Шрифт:
Интервал:
Закладка:
Конечно, здесь не место добиваться беспристрастной оценки работы Секции V во время войны. Вероятно, правильную и объективную оценку дать вообще невозможно. Даже если в реестре до сих пор хранятся соответствующие папки и дела, по ним можно составить лишь фрагментированную картину того, что было достигнуто, но невозможно определить относительную важность того или иного эпизода. У нас так и не нашлось времени, чтобы написать нашу собственную историю — ни по ходу работы, ни в самом конце. Правда, подсекции составляли месячные доклады, но, поскольку в них никак не маскировались исходные ISOS, они не направлялись в реестр и, вероятнее всего, были уничтожены. Широкие сферы деятельности — это теперь, видимо, уже не более чем просто воспоминания в умах стареющих людей, как я. Но думаю, вполне справедливый вердикт звучал бы так: Секция V добилась значительных успехов, особенно в реализации основной задачи — борьбе с противником на местах. Если я как-то потворствовал тому, чтобы создать впечатление, будто наш отдел был гнездом интриг, то поспешу исправить эту ошибку: за единственным исключением маневров Кима, направленных против Феликса Каугилла — что само по себе прошло бы незамеченным в любом университетском колледже или городском зале заседаний, — никаких особых интриг не было. Другое распространенное заблуждение, которое я хотел бы исправить, заключается в том, что Секция V и МИ-5 якобы всегда боролись друг с другом, в ущерб общему делу; на самом же деле, за исключением кое-какого соперничества на самом верхнем уровне, обычные рабочие отношения были чрезвычайно хорошими. Роберт Сесил, к моему нескрываемому удовольствию, считает, что «поразительный успех британской контрразведки во время войны стал в основном результатом тесного сотрудничества СИС и МИ-5».

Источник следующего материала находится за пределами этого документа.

-- pv_equiv track=rewrite | github.com/xavierfeltin/mtg_data_mining | genclose_analyzer.py | get_minimals
-- ===== SOURCE A (Python) =====
-- from itertools import combinations, chain
--
-- def get_minimals(X, Z1, gen_X_Y):
--     '''
--     Return Minimal{Rk = Sk\X | Sk belongs to G(X+Y), Rk included or equal to Z1}
--     :return: array of minimals
--     '''
--
--     if len(gen_X_Y) == 0: return []
--
--     minimals = []
--     min_len = len(Z1)
--     z1_combination = []
--     for i in range(len(Z1)):
--         z1_combination.extend(combinations(Z1, i + 1))
--     z1_combination.append(frozenset([]))  # simulate empty element
--
--     for Sk in gen_X_Y:
--         Rk = frozenset(Sk).difference(frozenset(X))
--         # if is_in_generators(Rk, gen_X_Y):
--         if len(Rk) == 0:
--             minimals.append(frozenset([]))
--         else:
--             found = False
--             for comb in z1_combination:
--                 if Rk == frozenset(comb):
--                     found = True
--                     break
--             if found:
--                 minimals.append(Rk)
--                 if min_len > len(Rk):
--                     min_len = len(Rk)
--
--     for min in minimals:
--         if len(min) > min_len:
--             minimals.remove(min)
--
--     return minimals
-- ===== SOURCE B (Python) =====
-- def get_minimals(X, Z1, gen_X_Y):
--     '''Return Minimal{Rk = Sk\\X | Sk in G(X+Y), Rk <= Z1}: test Rk <= Z1
--     directly and keep only the minimum-length results.'''
--     if not gen_X_Y:
--         return []
--     xs, z1 = frozenset(X), frozenset(Z1)
--     kept = [Rk for Rk in (frozenset(Sk) - xs for Sk in gen_X_Y) if Rk <= z1]
--     min_len = len(Z1)
--     for Rk in kept:
--         if Rk:
--             min_len = min(min_len, len(Rk))
--     return [Rk for Rk in kept if len(Rk) <= min_len]
-- ===== Notes on version B (the rewrite author's own statement) =====
-- stated objective: faster
-- what changed: B replaces A's enumeration of all 2^len(Z1) combinations of Z1 (rebuilt into frozensets and scanned per candidate) by a direct Rk <= set(Z1) subset test, and keeps the minimum-length results with a plain filter instead of removing from the list while iterating it.
-- intended difference: On inputs where two oversized candidate sets Rk = Sk\X <= Z1 are adjacent in scan order, A's remove-while-iterating pass skips one of them and returns it although it is longer than the minimum (e.g. A returns [{1,3},{1}] on the witness); B returns only the minimum-length sets ([{1}]), which is the function's stated purpose ('Return Minimal{...}'). — e.g. on get_minimals([], [1, 2, 3], [[1, 2], [1, 3], [1]]): A returns [[1, 3], [1]], B returns [[1]]
import Mathlib
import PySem

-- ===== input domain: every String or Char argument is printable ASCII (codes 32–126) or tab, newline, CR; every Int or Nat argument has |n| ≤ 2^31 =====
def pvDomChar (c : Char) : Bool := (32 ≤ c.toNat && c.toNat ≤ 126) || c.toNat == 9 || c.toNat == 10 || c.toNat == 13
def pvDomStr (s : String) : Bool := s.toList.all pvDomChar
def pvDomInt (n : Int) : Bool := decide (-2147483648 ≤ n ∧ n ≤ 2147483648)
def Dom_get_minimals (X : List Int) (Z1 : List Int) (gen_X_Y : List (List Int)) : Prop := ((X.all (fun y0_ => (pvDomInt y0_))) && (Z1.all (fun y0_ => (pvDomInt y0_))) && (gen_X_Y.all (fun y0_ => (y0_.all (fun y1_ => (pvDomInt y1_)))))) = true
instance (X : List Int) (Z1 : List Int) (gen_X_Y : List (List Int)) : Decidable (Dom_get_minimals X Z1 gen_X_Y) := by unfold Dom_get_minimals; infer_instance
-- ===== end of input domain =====

-- B replaces A's enumeration of all 2^|Z1| combinations of Z1 by a direct subset test,
-- and keeps only the minimum-length results with a plain filter instead of
-- removing from the list while iterating it (see D_ below for where that differs).

-- ===== PORT A =====

-- frozenset(Sk).difference(frozenset(X))
def pvRk (X Sk : List Int) : PySem.Set Int :=
  PySem.Set.diff (PySem.Set.ofList Sk) (PySem.Set.ofList X)

-- itertools.combinations(l, r): all r-element subsequences of l, in order
def pvCombos : Nat → List Int → List (List Int)
  | 0, _ => [[]]
  | _+1, [] => []
  | r+1, x :: xs => (pvCombos r xs).map (fun c => x :: c) ++ pvCombos (r+1) xs

-- minimals.remove(v): remove the first element set-equal (Python ==) to v
def pvEraseFirst (l : List (List Int)) (v : List Int) : List (List Int) :=
  match l with
  | [] => []
  | h :: t => if PySem.Set.equal h v then t else h :: pvEraseFirst t v

theorem pvEraseFirst_length_le (l : List (List Int)) (v : List Int) :
    (pvEraseFirst l v).length ≤ l.length := by
  induction l with
  | nil => simp [pvEraseFirst]
  | cons h t ih => simp only [pvEraseFirst]; split <;> simp only [List.length_cons] <;> omega

-- 'for min in minimals: if len(min) > min_len: minimals.remove(min)'
-- Python for-loop over a list mutated in place: index cursor k advances each step
def pvRemoveLoop (l : List (List Int)) (k : Nat) (min_len : Nat) : List (List Int) :=
  if h : k < l.length then
    let v := l[k]
    if v.length > min_len then pvRemoveLoop (pvEraseFirst l v) (k+1) min_len
    else pvRemoveLoop l (k+1) min_len
  else l
termination_by l.length - k
decreasing_by
  · have := pvEraseFirst_length_le l l[k]; omega
  · omega

def get_minimals (X : List Int) (Z1 : List Int) (gen_X_Y : List (List Int)) : List (List Int) :=
  if gen_X_Y.length == 0 then [] else
  let min_len := Z1.length
  let z1_combination :=
    ((List.range Z1.length).foldl (fun acc i => acc ++ pvCombos (i+1) Z1) []) ++ [([] : List Int)]
  let st := gen_X_Y.foldl (fun (st : List (List Int) × Nat) Sk =>
      let Rk := pvRk X Sk
      if Rk.length = 0 then (st.1 ++ [([] : List Int)], st.2)
      else
        let found := z1_combination.any (fun comb => PySem.Set.equal Rk (PySem.Set.ofList comb))
        if found then
          (st.1 ++ [Rk], if st.2 > Rk.length then Rk.length else st.2)
        else st) ([], min_len)
  pvRemoveLoop st.1 0 st.2

-- ===== PORT B =====

def get_minimals_alt (X : List Int) (Z1 : List Int) (gen_X_Y : List (List Int)) : List (List Int) :=
  if gen_X_Y.isEmpty then [] else
  let xs := PySem.Set.ofList X
  let z1 := PySem.Set.ofList Z1
  let kept := (gen_X_Y.map (fun Sk => PySem.Set.diff (PySem.Set.ofList Sk) xs)).filter
      (fun Rk => PySem.Set.issubset Rk z1)
  let min_len := kept.foldl (fun m Rk => if !Rk.isEmpty then Nat.min m Rk.length else m) Z1.length
  kept.filter (fun Rk => Rk.length ≤ min_len)

-- ===== PRECONDITION & SPEC =====

-- On inputs where two oversized candidate sets Rk = Sk\X ⊆ Z1 are adjacent in scan order
-- (both longer than some positive candidate length), A's remove-while-iterating pass skips
-- one of them and returns it although it is longer than the minimum; B returns only the
-- minimum-length sets, which is the function's stated purpose ('Return Minimal{…}').
def D_get_minimals (X : List Int) (Z1 : List Int) (gen_X_Y : List (List Int)) : Prop :=
  let ls := (gen_X_Y.map (pvRk X)).filter (PySem.Set.issubset · Z1) |>.map List.length
  ∃ q ∈ ls.zipWith min ls.tail, ∃ r ∈ ls, 0 < r ∧ r < q
instance (X : List Int) (Z1 : List Int) (gen_X_Y : List (List Int)) : Decidable (D_get_minimals X Z1 gen_X_Y) := by unfold D_get_minimals; infer_instance
-- pv_equiv track=rewrite | github.com/xiarongwen/aegis-os | tools/control_plane/cli.py | optimize_skill_content
-- ===== SOURCE A (Python) =====
-- from typing import Any
--
-- def optimize_skill_content(agent: dict[str, Any], content: str) -> str:
--     if "## Runtime Contracts" not in content:
--         block = "\n## Runtime Contracts\n\nThis agent relies on the following abstract actions:\n" + "\n".join(f"- `{action}`" for action in agent.get("contract_actions", [])) + "\n"
--         marker = "\n## Inputs"
--         if marker in content:
--             content = content.replace(marker, block + marker, 1)
--     replacements = {
--         "WebSearch": "`search_web`",
--         "AskUserQuestion": "`ask_user`",
--         "mcp__fetch__fetch": "`fetch_source`",
--         "superpowers:writing-plans": "`write_plan`",
--         "superpowers:test-driven-development": "`run_test_driven_cycle`",
--         "superpowers:verification-before-completion": "`run_verification`",
--         "Agent({": "`spawn_agent` contract payload"
--     }
--     for source, target in replacements.items():
--         content = content.replace(source, target)
--     return content
-- ===== SOURCE B (Python) =====
-- def optimize_skill_content(agent: dict, content: str) -> str:
--     if "## Runtime Contracts" not in content:
--         block = "\n## Runtime Contracts\n\nThis agent relies on the following abstract actions:\n" + "\n".join(f"- `{action}`" for action in agent.get("contract_actions", [])) + "\n"
--         idx = content.find("\n## Inputs")
--         if idx != -1:
--             content = content[:idx] + block + content[idx:]
--     pairs = [
--         ("WebSearch", "`search_web`"),
--         ("AskUserQuestion", "`ask_user`"),
--         ("mcp__fetch__fetch", "`fetch_source`"),
--         ("superpowers:writing-plans", "`write_plan`"),
--         ("superpowers:test-driven-development", "`run_test_driven_cycle`"),
--         ("superpowers:verification-before-completion", "`run_verification`"),
--         ("Agent({", "`spawn_agent` contract payload"),
--     ]
--     out = []
--     i = 0
--     n = len(content)
--     while i < n:
--         for src, tgt in pairs:
--             if content.startswith(src, i):
--                 out.append(tgt)
--                 i += len(src)
--                 break
--         else:
--             out.append(content[i])
--             i += 1
--     return "".join(out)
-- ===== Notes on version B (the rewrite author's own statement) =====
-- stated objective: alternative
-- what changed: A runs seven sequential full str.replace passes (and a count-1 replace for the contract block); B makes a single left-to-right scan that matches all seven sources at once (first matching pair wins) and inserts the contract block by find+slice splice instead of replace(...,1).
import Mathlib
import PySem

Я уже говорил, что именно Феликс Каугилл сделал, чтобы укрепить значимость и престиж Секции V; но качеством работы наш отдел, вероятно, больше обязан все-таки Киму Филби, чем кому-либо еще. На бумаге он был восхитительно краток и ясен и всем нам подавал в этом пример; он всегда стремился досконально вникнуть в соответствующие дела и корреспонденцию; и с его мнением в вопросах разведки почти всегда нужно было считаться. В наших отношениях с МИ-5 и другими отделами ему, больше чем кому-либо другому, удавалось нейтрализовать возможные вредные побочные эффекты одиноких сражений Каугилла и заслужить доверие, из которого пользу извлекали все остальные. О том, чего он добился для Секции V за те три года, не стоит забывать даже теперь, когда мы знаем его реальные мотивы и главную движущую силу.

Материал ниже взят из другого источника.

-- pv_equiv track=rewrite | github.com/datahub-project/datahub | semantic-search-poc/embedding_text_generator_v3.py | _summarize_fields
-- ===== SOURCE A (Python) =====
-- from typing import Dict, List, Any, Optional
--
-- def _summarize_fields(fields: List[str]) -> Optional[str]:
--     """Summarize fields into semantic roles instead of listing many names."""
--     if not fields:
--         return None
--     roles: List[str] = []
--     lower_fields = [f.lower() for f in fields]
--     if any('id' in f and any(k in f for k in ['user', 'profile', 'customer', 'account']) for f in lower_fields):
--         roles.append('identifiers')
--     if any('status' in f for f in lower_fields):
--         roles.append('status')
--     if any(any(k in f for k in ['date', 'time', 'timestamp']) for f in lower_fields):
--         roles.append('timestamps')
--     if any(any(k in f for k in ['amount', 'price', 'value', 'revenue']) for f in lower_fields):
--         roles.append('numeric measures')
--     if any('name' in f for f in lower_fields):
--         roles.append('names')
--     if not roles:
--         return None
--     if len(roles) == 1:
--         return f"Tracks {roles[0]}"
--     if len(roles) == 2:
--         return f"Tracks {roles[0]} and {roles[1]}"
--     return f"Tracks {', '.join(roles[:-1])}, and {roles[-1]}"
-- ===== SOURCE B (Python) =====
-- from typing import List, Optional
--
-- def _summarize_fields(fields: List[str]) -> Optional[str]:
--     """One pass over the lowercased fields sets five role flags, then formats."""
--     if not fields:
--         return None
--     has_ident = has_status = has_time = has_num = has_name = False
--     for field in fields:
--         g = field.lower()
--         if 'id' in g and ('user' in g or 'profile' in g or 'customer' in g or 'account' in g):
--             has_ident = True
--         if 'status' in g:
--             has_status = True
--         if 'date' in g or 'time' in g:
--             has_time = True
--         if 'amount' in g or 'price' in g or 'value' in g or 'revenue' in g:
--             has_num = True
--         if 'name' in g:
--             has_name = True
--     roles = []
--     if has_ident:
--         roles.append('identifiers')
--     if has_status:
--         roles.append('status')
--     if has_time:
--         roles.append('timestamps')
--     if has_num:
--         roles.append('numeric measures')
--     if has_name:
--         roles.append('names')
--     if not roles:
--         return None
--     first, *rest = roles
--     if not rest:
--         return "Tracks " + first
--     if len(rest) == 1:
--         return "Tracks " + first + " and " + rest[0]
--     return "Tracks " + ", ".join(roles[:-1]) + ", and " + roles[-1]
-- ===== Notes on version B (the rewrite author's own statement) =====
-- stated objective: faster
-- what changed: B replaces A's five independent any()-scans over a rebuilt lowercase list with a single pass that lowercases each field once and sets five boolean flags (dropping the redundant 'timestamp' keyword subsumed by 'time'), then emits the roles in order and formats by destructuring the roles list instead of length tests.
import Mathlib
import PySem

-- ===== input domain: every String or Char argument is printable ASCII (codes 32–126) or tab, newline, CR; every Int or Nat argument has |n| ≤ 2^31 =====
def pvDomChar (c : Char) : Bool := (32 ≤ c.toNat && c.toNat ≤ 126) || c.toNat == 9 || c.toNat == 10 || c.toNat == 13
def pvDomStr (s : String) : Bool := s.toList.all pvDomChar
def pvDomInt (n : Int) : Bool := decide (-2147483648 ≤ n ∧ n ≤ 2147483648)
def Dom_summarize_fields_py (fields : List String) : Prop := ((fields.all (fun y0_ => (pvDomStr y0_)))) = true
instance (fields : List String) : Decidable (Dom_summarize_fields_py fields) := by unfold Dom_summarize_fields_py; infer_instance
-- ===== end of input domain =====

-- B makes one pass over the fields setting five role flags (lowercasing each field once and dropping
-- the redundant 'timestamp' keyword, subsumed by 'time') instead of A's five any()-scans over a
-- rebuilt lowercase list, and formats by destructuring the roles list; the return values are identical.

-- ===== PORT A =====
def summarize_fields_py (fields : List String) : Option String :=
  if fields = [] then none else
  let lower_fields := fields.map (fun f => PySem.Str.lower f)
  let roles : List String := []
  let roles := if lower_fields.any (fun f => PySem.Str.isIn "id" f &&
      (["user", "profile", "customer", "account"].any (fun k => PySem.Str.isIn k f)))
    then roles ++ ["identifiers"] else roles
  let roles := if lower_fields.any (fun f => PySem.Str.isIn "status" f)
    then roles ++ ["status"] else roles
  let roles := if lower_fields.any (fun f => ["date", "time", "timestamp"].any (fun k => PySem.Str.isIn k f))
    then roles ++ ["timestamps"] else roles
  let roles := if lower_fields.any (fun f => ["amount", "price", "value", "revenue"].any (fun k => PySem.Str.isIn k f))
    then roles ++ ["numeric measures"] else roles
  let roles := if lower_fields.any (fun f => PySem.Str.isIn "name" f)
    then roles ++ ["names"] else roles
  if roles = [] then none
  else if PySem.List.len roles = 1 then some ("Tracks " ++ PySem.List.pyGetD roles 0 "")
  else if PySem.List.len roles = 2 then
    some ("Tracks " ++ PySem.List.pyGetD roles 0 "" ++ " and " ++ PySem.List.pyGetD roles 1 "")
  else
    some ("Tracks " ++ PySem.Str.join ", " (PySem.List.slice roles none (some (-1))) ++
      ", and " ++ PySem.List.pyGetD roles (-1) "")

-- ===== PORT B =====
def summarize_fields_py_alt (fields : List String) : Option String :=
  match fields with
  | [] => none
  | _ :: _ =>
    let fl := fields.foldl (fun (fl : Bool × Bool × Bool × Bool × Bool) field =>
      let g := PySem.Str.lower field
      (fl.1 || (PySem.Str.isIn "id" g && (PySem.Str.isIn "user" g || PySem.Str.isIn "profile" g ||
                 PySem.Str.isIn "customer" g || PySem.Str.isIn "account" g)),
       fl.2.1 || PySem.Str.isIn "status" g,
       fl.2.2.1 || (PySem.Str.isIn "date" g || PySem.Str.isIn "time" g),
       fl.2.2.2.1 || (PySem.Str.isIn "amount" g || PySem.Str.isIn "price" g ||
                      PySem.Str.isIn "value" g || PySem.Str.isIn "revenue" g),
       fl.2.2.2.2 || PySem.Str.isIn "name" g)) (false, false, false, false, false)
    let roles : List String :=
      (if fl.1 then ["identifiers"] else []) ++ (if fl.2.1 then ["status"] else []) ++
      (if fl.2.2.1 then ["timestamps"] else []) ++ (if fl.2.2.2.1 then ["numeric measures"] else []) ++
      (if fl.2.2.2.2 then ["names"] else [])
    match roles with
    | [] => none
    | [r] => some ("Tracks " ++ r)
    | [r1, r2] => some ("Tracks " ++ r1 ++ " and " ++ r2)
    | _ => some ("Tracks " ++ PySem.Str.join ", " roles.dropLast ++ ", and " ++ (roles.getLast?.getD ""))

-- ===== PRECONDITION & SPEC =====
def Spec_summarize_fields_py (fields : List String) (out : Option String) : Prop := out = summarize_fields_py_alt fields
instance (fields : List String) (out : Option String) : Decidable (Spec_summarize_fields_py fields out) := by unfold Spec_summarize_fields_py; infer_instance

-- ===== CLAIM (what is proved, stated in full; the proofs are below) =====
def Claim_equal_summarize_fields_py : Prop := ∀ (fields : List String), Dom_summarize_fields_py fields → Spec_summarize_fields_py fields (summarize_fields_py fields)

-- ===== LEMMAS AND PROOFS =====

-- The five per-field role predicates B tests (on the lowercased field), named for the proofs.
def pvQ1 (f : String) : Bool :=
  PySem.Str.isIn "id" (PySem.Str.lower f) && (PySem.Str.isIn "user" (PySem.Str.lower f) ||
    PySem.Str.isIn "profile" (PySem.Str.lower f) || PySem.Str.isIn "customer" (PySem.Str.lower f) ||
    PySem.Str.isIn "account" (PySem.Str.lower f))
def pvQ2 (f : String) : Bool := PySem.Str.isIn "status" (PySem.Str.lower f)
def pvQ3 (f : String) : Bool := PySem.Str.isIn "date" (PySem.Str.lower f) || PySem.Str.isIn "time" (PySem.Str.lower f)
def pvQ4 (f : String) : Bool := PySem.Str.isIn "amount" (PySem.Str.lower f) || PySem.Str.isIn "price" (PySem.Str.lower f) ||
    PySem.Str.isIn "value" (PySem.Str.lower f) || PySem.Str.isIn "revenue" (PySem.Str.lower f)
def pvQ5 (f : String) : Bool := PySem.Str.isIn "name" (PySem.Str.lower f)

-- 'time' is a substring of 'timestamp', so A's extra 'timestamp' keyword is redundant.
lemma ts_imp (g : String) : PySem.Str.isIn "timestamp" g = true → PySem.Str.isIn "time" g = true := by
  intro h
  rw [PySem.Str.isIn_iff_infix] at h ⊢
  exact List.IsInfix.trans (by decide) h

lemma cond1 (l : List String) :
    (l.map (fun f => PySem.Str.lower f)).any
      (fun f => PySem.Str.isIn "id" f && (["user", "profile", "customer", "account"].any (fun k => PySem.Str.isIn k f))) = l.any pvQ1 := by
  rw [List.any_map]; congr 1; funext f
  simp [Function.comp, pvQ1, Bool.or_assoc]

lemma cond2 (l : List String) :
    (l.map (fun f => PySem.Str.lower f)).any (fun f => PySem.Str.isIn "status" f) = l.any pvQ2 := by
  rw [List.any_map]; rfl

lemma cond3 (l : List String) :
    (l.map (fun f => PySem.Str.lower f)).any
      (fun f => ["date", "time", "timestamp"].any (fun k => PySem.Str.isIn k f)) = l.any pvQ3 := by
  rw [List.any_map]; congr 1; funext f
  simp only [Function.comp, List.any_cons, List.any_nil, Bool.or_false, pvQ3]
  cases h : PySem.Str.isIn "timestamp" (PySem.Str.lower f)
  · simp
  · rw [ts_imp _ h]; simp

lemma cond4 (l : List String) :
    (l.map (fun f => PySem.Str.lower f)).any
      (fun f => ["amount", "price", "value", "revenue"].any (fun k => PySem.Str.isIn k f)) = l.any pvQ4 := by
  rw [List.any_map]; congr 1; funext f
  simp [Function.comp, pvQ4, Bool.or_assoc]

lemma cond5 (l : List String) :
    (l.map (fun f => PySem.Str.lower f)).any (fun f => PySem.Str.isIn "name" f) = l.any pvQ5 := by
  rw [List.any_map]; rfl

-- B's single fold computes exactly the five 'does any field satisfy pvQi' flags.
lemma fold_flags (l : List String) (a b c d e : Bool) :
    l.foldl (fun (fl : Bool × Bool × Bool × Bool × Bool) field =>
      (fl.1 || (PySem.Str.isIn "id" (PySem.Str.lower field) && (PySem.Str.isIn "user" (PySem.Str.lower field) || PySem.Str.isIn "profile" (PySem.Str.lower field) ||
                 PySem.Str.isIn "customer" (PySem.Str.lower field) || PySem.Str.isIn "account" (PySem.Str.lower field))),
       fl.2.1 || PySem.Str.isIn "status" (PySem.Str.lower field),
       fl.2.2.1 || (PySem.Str.isIn "date" (PySem.Str.lower field) || PySem.Str.isIn "time" (PySem.Str.lower field)),
       fl.2.2.2.1 || (PySem.Str.isIn "amount" (PySem.Str.lower field) || PySem.Str.isIn "price" (PySem.Str.lower field) ||
                      PySem.Str.isIn "value" (PySem.Str.lower field) || PySem.Str.isIn "revenue" (PySem.Str.lower field)),
       fl.2.2.2.2 || PySem.Str.isIn "name" (PySem.Str.lower field))) (a, b, c, d, e) =
    (a || l.any pvQ1, b || l.any pvQ2, c || l.any pvQ3, d || l.any pvQ4, e || l.any pvQ5) := by
  induction l generalizing a b c d e with
  | nil => simp
  | cons x xs ih =>
    rw [List.foldl_cons, ih]
    simp [List.any_cons, pvQ1, pvQ2, pvQ3, pvQ4, pvQ5, Bool.or_assoc]

-- ===== VERDICT (by name: the statement is the Claim_ definition above) =====
theorem summarize_fields_py_spec : Claim_equal_summarize_fields_py := by
  intro fields _
  unfold Spec_summarize_fields_py
  cases fields with
  | nil => rfl
  | cons f fs =>
    simp only [summarize_fields_py, summarize_fields_py_alt]
    rw [fold_flags]
    simp only [Bool.false_or, List.cons_ne_nil, if_false, List.nil_append]
    rw [cond1, cond2, cond3, cond4, cond5]
    generalize (f :: fs).any pvQ1 = b1
    generalize (f :: fs).any pvQ2 = b2
    generalize (f :: fs).any pvQ3 = b3
    generalize (f :: fs).any pvQ4 = b4
    generalize (f :: fs).any pvQ5 = b5
    revert b1 b2 b3 b4 b5
    decide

Ближе к концу 1945 года наша деятельность на Райдерстрит была фактически свернута, и я чувствовал, что пришло время искать себе новое место работы. К настоящему времени я знал, что могу себе подобрать что-нибудь подходящее, хотя у меня не было никакого желания поступать в Секцию IX. После демобилизации я бы, возможно, вернулся в Benson’s, но обед с управляющим директором показал, что лучшее, что они могут мне предложить в тот весьма неопределенный для рекламной профессии период, — это лишь две трети моей нынешней зарплаты. Поэтому я отклонил их предложение. Вероятно, я также упустил единственный шанс в жизни сделать по-настоящему большие деньги, вместо того чтобы просто заработать средства к существованию…

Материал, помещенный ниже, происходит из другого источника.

-- pv_equiv track=rewrite | github.com/YukihiroTaniguchi/Think-Python | script/chapter9.py | get_2_3
-- ===== SOURCE A (Python) =====
-- def get_2_3(word):
--     count = 0
--     for i in range(0, len(word) - 1, 2):
--         if word[i] == word[i+1] :
--             count = count + 1
--     if count == 3:
--         return True
--     return False
-- ===== SOURCE B (Python) =====
-- def get_2_3(word):
--     count = 0
--     rest = word
--     while len(rest) >= 2:
--         if rest[0] == rest[1]:
--             count += 1
--         rest = rest[2:]
--     return count == 3
-- ===== Notes on version B (the rewrite author's own statement) =====
-- stated objective: alternative
-- what changed: B consumes the string two characters from the front at a time (suffix consumption, then a final count==3 comparison expression) instead of A's index loop stepping by 2 with explicit if/return True/return False.
import Mathlib
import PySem

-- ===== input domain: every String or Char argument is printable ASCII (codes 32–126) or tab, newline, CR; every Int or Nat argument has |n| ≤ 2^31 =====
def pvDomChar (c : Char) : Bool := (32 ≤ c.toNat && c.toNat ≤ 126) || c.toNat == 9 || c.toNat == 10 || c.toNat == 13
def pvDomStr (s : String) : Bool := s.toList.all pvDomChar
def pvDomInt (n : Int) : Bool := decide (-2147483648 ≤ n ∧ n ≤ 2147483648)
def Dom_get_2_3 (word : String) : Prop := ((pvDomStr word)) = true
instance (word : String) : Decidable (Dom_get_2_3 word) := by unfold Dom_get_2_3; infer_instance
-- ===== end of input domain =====

-- B replaces A's index loop stepping by 2 with suffix consumption: it eats the string
-- two characters from the front at a time and compares the final count with 3 (alternative).

-- ===== PORT A =====
-- A: count over range(0, len(word)-1, 2) of word[i] == word[i+1]; then if count == 3.
-- (indices produced by the range are always in bounds, so word[i] never raises)
def get_2_3 (word : String) : Bool :=
  let cs := word.toList
  let count : Int :=
    (PySem.List.pyRange 0 ((cs.length : Int) - 1) 2).foldl
      (fun count i =>
        if PySem.List.pyGetD cs i ' ' = PySem.List.pyGetD cs (i + 1) ' ' then count + 1
        else count)
      0
  if count = 3 then true else false

-- ===== PORT B =====
-- while len(rest) >= 2: the pattern a :: b :: rest is exactly len(rest) >= 2 with
-- rest[0] = a, rest[1] = b and rest[2:] = rest (slicing 2: on a list is dropping two).
def altLoop : List Char → Int → Int
  | a :: b :: rest, count => altLoop rest (if a = b then count + 1 else count)
  | _, count => count

def get_2_3_alt (word : String) : Bool :=
  altLoop word.toList 0 == 3

-- ===== PRECONDITION & SPEC =====
def Spec_get_2_3 (word : String) (out : Bool) : Prop := out = get_2_3_alt word
instance (word : String) (out : Bool) : Decidable (Spec_get_2_3 word out) := by unfold Spec_get_2_3; infer_instance

-- ===== CLAIM (what is proved, stated in full; the proofs are below) =====
def Claim_equal_get_2_3 : Prop := ∀ (word : String), Dom_get_2_3 word → Spec_get_2_3 word (get_2_3 word)

-- ===== LEMMAS AND PROOFS =====

theorem range_pairs : ∀ (r : List Char) (c : Int),
    (List.range (r.length / 2)).foldl
      (fun c k => if r.getD (2*k) ' ' = r.getD (2*k+1) ' ' then c+1 else c) c
      = altLoop r c
  | [], c => by simp [altLoop]
  | [a], c => by simp [altLoop]
  | a :: b :: t, c => by
      have h : (a :: b :: t).length / 2 = t.length / 2 + 1 := by
        simp [List.length_cons]; omega
      rw [h, List.range_succ_eq_map, List.foldl_cons, List.foldl_map]
      have hsh : ∀ (c' : Int) (k : Nat),
          (if (a::b::t).getD (2*(k+1)) ' ' = (a::b::t).getD (2*(k+1)+1) ' ' then c'+1 else c')
          = (if t.getD (2*k) ' ' = t.getD (2*k+1) ' ' then c'+1 else c') := by
        intro c' k
        have : 2*(k+1) = (2*k)+1+1 := by omega
        simp [this]
      simp only [Nat.succ_eq_add_one, hsh]
      have := range_pairs t (if a = b then c + 1 else c)
      simpa [altLoop] using this

theorem pyRange_step2 (n : Nat) :
    PySem.List.pyRange 0 ((n : Int) - 1) 2 = (List.range (n / 2)).map (fun k : Nat => (2:Int) * (k:Int)) := by
  rw [PySem.List.pyRange_of_pos 0 ((n : Int) - 1) (by norm_num)]
  have : (if (0:Int) < (n:Int) - 1 then (((n:Int) - 1 - 0 + 2 - 1) / 2).toNat else 0) = n / 2 := by
    split_ifs with h <;> omega
  rw [this]
  exact List.map_congr_left (fun k _ => by ring)

theorem pyRange_step2_foldl (cs : List Char) (c : Int) :
    (PySem.List.pyRange 0 ((cs.length : Int) - 1) 2).foldl
      (fun count i =>
        if PySem.List.pyGetD cs i ' ' = PySem.List.pyGetD cs (i + 1) ' ' then count + 1
        else count)
      c = altLoop cs c := by
  rw [pyRange_step2 cs.length, List.foldl_map]
  have h : ∀ (c' : Int) (k : Nat),
      (if PySem.List.pyGetD cs ((2:Int)*k) ' ' = PySem.List.pyGetD cs ((2:Int)*k + 1) ' ' then c'+1 else c')
      = (if cs.getD (2*k) ' ' = cs.getD (2*k+1) ' ' then c'+1 else c') := by
    intro c' k
    have h1 : (2:Int)*k = ((2*k : Nat) : Int) := by push_cast; ring
    have h2 : ((2*k : Nat) : Int) + 1 = ((2*k+1 : Nat) : Int) := by push_cast; ring
    rw [h1, h2, PySem.List.pyGetD_natCast, PySem.List.pyGetD_natCast]
  simp only [h]
  exact range_pairs cs c

-- ===== VERDICT (by name: the statement is the Claim_ definition above) =====
theorem get_2_3_spec : Claim_equal_get_2_3 := by
  intro word _
  unfold Spec_get_2_3 get_2_3 get_2_3_alt
  simp only [pyRange_step2_foldl]
  by_cases h : altLoop word.toList 0 = 3 <;> simp [h]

В конце декабря я перешел из Секции V в Бродвей11. Мой бывший отдел на Райдер-стрит функционировал еще какое-то время в прежнем виде, после чего был передан в ведение Секции IX или скорее ее секции-преемнику, под начало Кима Филби. Моя новая должность, хотя и без прежних широких полномочий, все же была в достаточной степени руководящей. Дел хватало, но, наверное, впервые более чем за четыре года уже не возникало потребности работать допоздна. Тем временем над Кимом Филби, по-видимому, потихоньку начали сгущаться тучи. Пока, правда, тучами это назвать было нельзя, скорее парочка мелких облаков на горизонте…
Едва ли не первый урок, который я усвоил в Секции V, заключался в том, что шпионаж — дело весьма неблагодарное. К нам попадали немецкие агенты, разоблаченные не в результате каких-то собственных ошибок или из-за просчетов оперативных офицеров, с которыми они были связаны, а просто из-за уязвимости немецких шифров. К концу войны немецких агентов все чаще сдавали свои же офицеры абвера, которые добровольно переходили на нашу сторону или попадали в плен. И действительно, в конечном счете МИ-5 стала испытывать немалые затруднения в управлении двойными агентами: по прибытии офицер абвера мог сказать: «Есть такой-то и такой-то агент, который доносит обо всех перемещениях ваших вокруг Портсмута. Вот информация — теперь вы можете схватить его».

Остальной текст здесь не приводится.